*** Dataset content Section Begins ***

-- pv_equiv track=rewrite | github.com/LocusLontrime/Python | Games/Three_dots_game.py | make_grid_from_blueprint
-- ===== SOURCE A (Python) =====
-- def make_grid_from_blueprint(game_map: str):
--     grid, start_dots, end_dots = [], {}, {}
--     for y, row in enumerate(game_map.split('\n')[1:-1]):
--         grid.append([])
--         for x, s in enumerate(row[1:-1]):
--             if s in (l := ['R', 'G', 'Y']):
--                 cell = y, x, True
--                 start_dots[l.index(s)] = cell[:2]
--             elif s in (l := ['r', 'g', 'y']):
--                 cell = y, x, True
--                 end_dots[l.index(s)] = cell[:2]
--             elif s == '*':
--                 cell = y, x, False
--             else:
--                 cell = y, x, True
--             grid[y].append(cell)
--     return grid, start_dots, end_dots
-- ===== SOURCE B (Python) =====
-- def make_grid_from_blueprint(game_map: str):
--     rows = [row[1:-1] for row in game_map.split('\n')[1:-1]]
--     grid = [[(y, x, s != '*') for x, s in enumerate(row)] for y, row in enumerate(rows)]
--     cells = [(y, x, s) for y, row in enumerate(rows) for x, s in enumerate(row)]
--     start_dots = {}
--     for y, x, s in cells:
--         if s in 'RGY':
--             start_dots['RGY'.index(s)] = (y, x)
--     end_dots = {}
--     for y, x, s in cells:
--         if s in 'rgy':
--             end_dots['rgy'.index(s)] = (y, x)
--     return grid, start_dots, end_dots
-- ===== Notes on version B (the rewrite author's own statement) =====
-- stated objective: alternative
-- what changed: Replaces A's single fused loop (which classifies each char with a four-way branch while simultaneously growing the grid row and both dot dictionaries) by three independent passes: a nested comprehension building the whole grid from the non-wall test, a flattened cell list, and one membership-test scan per dot dictionary.
import Mathlib
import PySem

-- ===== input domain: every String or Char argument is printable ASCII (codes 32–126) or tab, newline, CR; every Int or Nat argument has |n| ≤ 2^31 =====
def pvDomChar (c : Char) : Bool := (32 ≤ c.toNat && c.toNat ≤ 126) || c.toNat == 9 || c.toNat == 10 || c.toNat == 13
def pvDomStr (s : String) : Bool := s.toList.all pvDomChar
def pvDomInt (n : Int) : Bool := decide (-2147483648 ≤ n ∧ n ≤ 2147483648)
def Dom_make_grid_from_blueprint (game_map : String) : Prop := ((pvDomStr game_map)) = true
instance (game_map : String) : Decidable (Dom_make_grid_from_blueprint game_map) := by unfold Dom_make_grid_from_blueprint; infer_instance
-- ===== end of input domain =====

-- B rebuilds the parse as three independent passes (grid table comprehension, then one scan per
-- dot dictionary over a flattened cell list) instead of A's single fused classifying loop;
-- objective: alternative decomposition, same cost.

-- ===== PORT A =====
-- A's inner loop body: classify the char s at (y, x), extend the current grid row, update the dicts.
-- l.index(s) is called only under 's in l', so '(index? l s).getD 0' is exact there.
def make_grid_from_blueprint_A_step (y : Int)
    (st : List (Int × Int × Bool) × PySem.Dict Int (Int × Int) × PySem.Dict Int (Int × Int))
    (xs : Int × Char) :
    List (Int × Int × Bool) × PySem.Dict Int (Int × Int) × PySem.Dict Int (Int × Int) :=
  if xs.2 ∈ ['R', 'G', 'Y'] then
    (st.1 ++ [(y, xs.1, true)], st.2.1.insert ((PySem.List.index? ['R', 'G', 'Y'] xs.2).getD 0 : Nat) (y, xs.1), st.2.2)
  else if xs.2 ∈ ['r', 'g', 'y'] then
    (st.1 ++ [(y, xs.1, true)], st.2.1, st.2.2.insert ((PySem.List.index? ['r', 'g', 'y'] xs.2).getD 0 : Nat) (y, xs.1))
  else if xs.2 = '*' then
    (st.1 ++ [(y, xs.1, false)], st.2.1, st.2.2)
  else
    (st.1 ++ [(y, xs.1, true)], st.2.1, st.2.2)

-- A's outer loop body: grid.append([]) then the inner loop fills that fresh row via grid[y].append(cell).
def make_grid_from_blueprint_A_row
    (st : List (List (Int × Int × Bool)) × PySem.Dict Int (Int × Int) × PySem.Dict Int (Int × Int))
    (yr : Int × List Char) :
    List (List (Int × Int × Bool)) × PySem.Dict Int (Int × Int) × PySem.Dict Int (Int × Int) :=
  let inner := (PySem.List.enumerate (PySem.List.slice yr.2 (some 1) (some (-1)))).foldl
    (make_grid_from_blueprint_A_step yr.1) ([], st.2.1, st.2.2)
  (st.1 ++ [inner.1], inner.2.1, inner.2.2)

def make_grid_from_blueprint (game_map : String) :
    (List (List (Int × Int × Bool))) × (List (Int × Int × Int)) × (List (Int × Int × Int)) :=
  let rows := PySem.List.slice (PySem.Chars.splitOn game_map.toList ['\n']) (some 1) (some (-1))
  let st := (PySem.List.enumerate rows).foldl make_grid_from_blueprint_A_row
    ([], PySem.Dict.empty, PySem.Dict.empty)
  (st.1, st.2.1.items, st.2.2.items)

-- ===== PORT B =====
-- trimmed rows once, then three separate passes: a grid comprehension, a flattened cell list,
-- and one scan per dot dictionary. 'RGY'.index(s) under 's in "RGY"' → (index? …).getD 0, exact there.
def make_grid_from_blueprint_alt (game_map : String) :
    (List (List (Int × Int × Bool))) × (List (Int × Int × Int)) × (List (Int × Int × Int)) :=
  let rows := (PySem.List.slice (PySem.Chars.splitOn game_map.toList ['\n']) (some 1) (some (-1))).map
      (fun row => PySem.List.slice row (some 1) (some (-1)))
  let grid := (PySem.List.enumerate rows).map
      (fun yr => (PySem.List.enumerate yr.2).map (fun xs => (yr.1, xs.1, xs.2 != '*')))
  let cells := (PySem.List.enumerate rows).flatMap
      (fun yr => (PySem.List.enumerate yr.2).map (fun xs => (yr.1, xs.1, xs.2)))
  let sd := cells.foldl
      (fun (d : PySem.Dict Int (Int × Int)) c =>
        if c.2.2 ∈ ['R', 'G', 'Y'] then
          d.insert ((PySem.List.index? ['R', 'G', 'Y'] c.2.2).getD 0 : Nat) (c.1, c.2.1)
        else d) PySem.Dict.empty
  let ed := cells.foldl
      (fun (d : PySem.Dict Int (Int × Int)) c =>
        if c.2.2 ∈ ['r', 'g', 'y'] then
          d.insert ((PySem.List.index? ['r', 'g', 'y'] c.2.2).getD 0 : Nat) (c.1, c.2.1)
        else d) PySem.Dict.empty
  (grid, sd.items, ed.items)

-- ===== PRECONDITION & SPEC =====
def Spec_make_grid_from_blueprint (game_map : String) (out : (List (List (Int × Int × Bool))) × (List (Int × Int × Int)) × (List (Int × Int × Int))) : Prop := out = make_grid_from_blueprint_alt game_map
instance (game_map : String) (out : (List (List (Int × Int × Bool))) × (List (Int × Int × Int)) × (List (Int × Int × Int))) : Decidable (Spec_make_grid_from_blueprint game_map out) := by unfold Spec_make_grid_from_blueprint; infer_instance

-- ===== CLAIM (what is proved, stated in full; the proofs are below) =====
def Claim_equal_make_grid_from_blueprint : Prop := ∀ (game_map : String), Dom_make_grid_from_blueprint game_map → Spec_make_grid_from_blueprint game_map (make_grid_from_blueprint game_map)

-- ===== LEMMAS AND PROOFS =====

-- B's step function for a dot dictionary, over a (y, x, s) cell triple.
def pvDotStep (l : List Char) (d : PySem.Dict Int (Int × Int)) (c : Int × Int × Char) :
    PySem.Dict Int (Int × Int) :=
  if c.2.2 ∈ l then d.insert ((PySem.List.index? l c.2.2).getD 0 : Nat) (c.1, c.2.1) else d

-- A's inner loop over one row = B's grid row appended, plus the two dot folds over that row's triples.
theorem pv_inner_eq (y : Int) (chars : List Char) (x0 : Int) (acc : List (Int × Int × Bool))
    (sd ed : PySem.Dict Int (Int × Int)) :
    (PySem.List.enumerate chars x0).foldl (make_grid_from_blueprint_A_step y) (acc, sd, ed) =
    (acc ++ (PySem.List.enumerate chars x0).map (fun xs => (y, xs.1, xs.2 != '*')),
      ((PySem.List.enumerate chars x0).map (fun xs => (y, xs.1, xs.2))).foldl (pvDotStep ['R', 'G', 'Y']) sd,
      ((PySem.List.enumerate chars x0).map (fun xs => (y, xs.1, xs.2))).foldl (pvDotStep ['r', 'g', 'y']) ed) := by
  induction chars generalizing x0 acc sd ed with
  | nil => simp [PySem.List.enumerate_nil]
  | cons c cs ih =>
    rw [PySem.List.enumerate_cons]
    simp only [List.foldl_cons, List.map_cons]
    by_cases h1 : c ∈ ['R', 'G', 'Y']
    · have hst : ¬ c = '*' := by fin_cases h1 <;> decide
      have hne : ¬ c ∈ ['r', 'g', 'y'] := by fin_cases h1 <;> decide
      rw [show make_grid_from_blueprint_A_step y (acc, sd, ed) (x0, c) =
        (acc ++ [(y, x0, true)], sd.insert ((PySem.List.index? ['R', 'G', 'Y'] c).getD 0 : Nat) (y, x0), ed) by
          simp [make_grid_from_blueprint_A_step, h1], ih]
      simp [pvDotStep, h1, hst, hne]
    · by_cases h2 : c ∈ ['r', 'g', 'y']
      · have hst : ¬ c = '*' := by fin_cases h2 <;> decide
        rw [show make_grid_from_blueprint_A_step y (acc, sd, ed) (x0, c) =
          (acc ++ [(y, x0, true)], sd, ed.insert ((PySem.List.index? ['r', 'g', 'y'] c).getD 0 : Nat) (y, x0)) by
            simp [make_grid_from_blueprint_A_step, h1, h2], ih]
        simp [pvDotStep, h1, h2, hst]
      · by_cases h3 : c = '*'
        · rw [show make_grid_from_blueprint_A_step y (acc, sd, ed) (x0, c) =
            (acc ++ [(y, x0, false)], sd, ed) by simp [make_grid_from_blueprint_A_step, h3], ih]
          simp [pvDotStep, h3]
        · rw [show make_grid_from_blueprint_A_step y (acc, sd, ed) (x0, c) =
            (acc ++ [(y, x0, true)], sd, ed) by simp [make_grid_from_blueprint_A_step, h1, h2, h3], ih]
          simp [pvDotStep, h1, h2, h3]

-- A's outer loop = B's three passes, for any list of raw rows.
theorem pv_outer_eq (rows : List (List Char)) (y0 : Int) (g : List (List (Int × Int × Bool)))
    (sd ed : PySem.Dict Int (Int × Int)) :
    (PySem.List.enumerate rows y0).foldl make_grid_from_blueprint_A_row (g, sd, ed) =
    (g ++ (PySem.List.enumerate (rows.map (fun row => PySem.List.slice row (some 1) (some (-1)))) y0).map
        (fun yr => (PySem.List.enumerate yr.2).map (fun xs => (yr.1, xs.1, xs.2 != '*'))),
      ((PySem.List.enumerate (rows.map (fun row => PySem.List.slice row (some 1) (some (-1)))) y0).flatMap
        (fun yr => (PySem.List.enumerate yr.2).map (fun xs => (yr.1, xs.1, xs.2)))).foldl (pvDotStep ['R', 'G', 'Y']) sd,
      ((PySem.List.enumerate (rows.map (fun row => PySem.List.slice row (some 1) (some (-1)))) y0).flatMap
        (fun yr => (PySem.List.enumerate yr.2).map (fun xs => (yr.1, xs.1, xs.2)))).foldl (pvDotStep ['r', 'g', 'y']) ed) := by
  induction rows generalizing y0 g sd ed with
  | nil => simp [PySem.List.enumerate_nil]
  | cons r rs ih =>
    rw [List.map_cons, PySem.List.enumerate_cons, PySem.List.enumerate_cons, List.foldl_cons,
      show make_grid_from_blueprint_A_row (g, sd, ed) (y0, r) =
        (g ++ [(PySem.List.enumerate (PySem.List.slice r (some 1) (some (-1)))).map (fun xs => (y0, xs.1, xs.2 != '*'))],
          ((PySem.List.enumerate (PySem.List.slice r (some 1) (some (-1)))).map (fun xs => (y0, xs.1, xs.2))).foldl (pvDotStep ['R', 'G', 'Y']) sd,
          ((PySem.List.enumerate (PySem.List.slice r (some 1) (some (-1)))).map (fun xs => (y0, xs.1, xs.2))).foldl (pvDotStep ['r', 'g', 'y']) ed) by
        simp [make_grid_from_blueprint_A_row, pv_inner_eq], ih]
    simp [List.foldl_append]

-- ===== VERDICT (by name: the statement is the Claim_ definition above) =====
theorem make_grid_from_blueprint_spec : Claim_equal_make_grid_from_blueprint := by
  intro game_map _
  show _ = _
  unfold make_grid_from_blueprint make_grid_from_blueprint_alt
  simp only [pv_outer_eq, List.nil_append]
  rfl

*** Dataset content Section Ends ***

Task item | Check each line of the listing above for the string "Prop", then give how many lines have it. No other text.

Solution to the problem | 3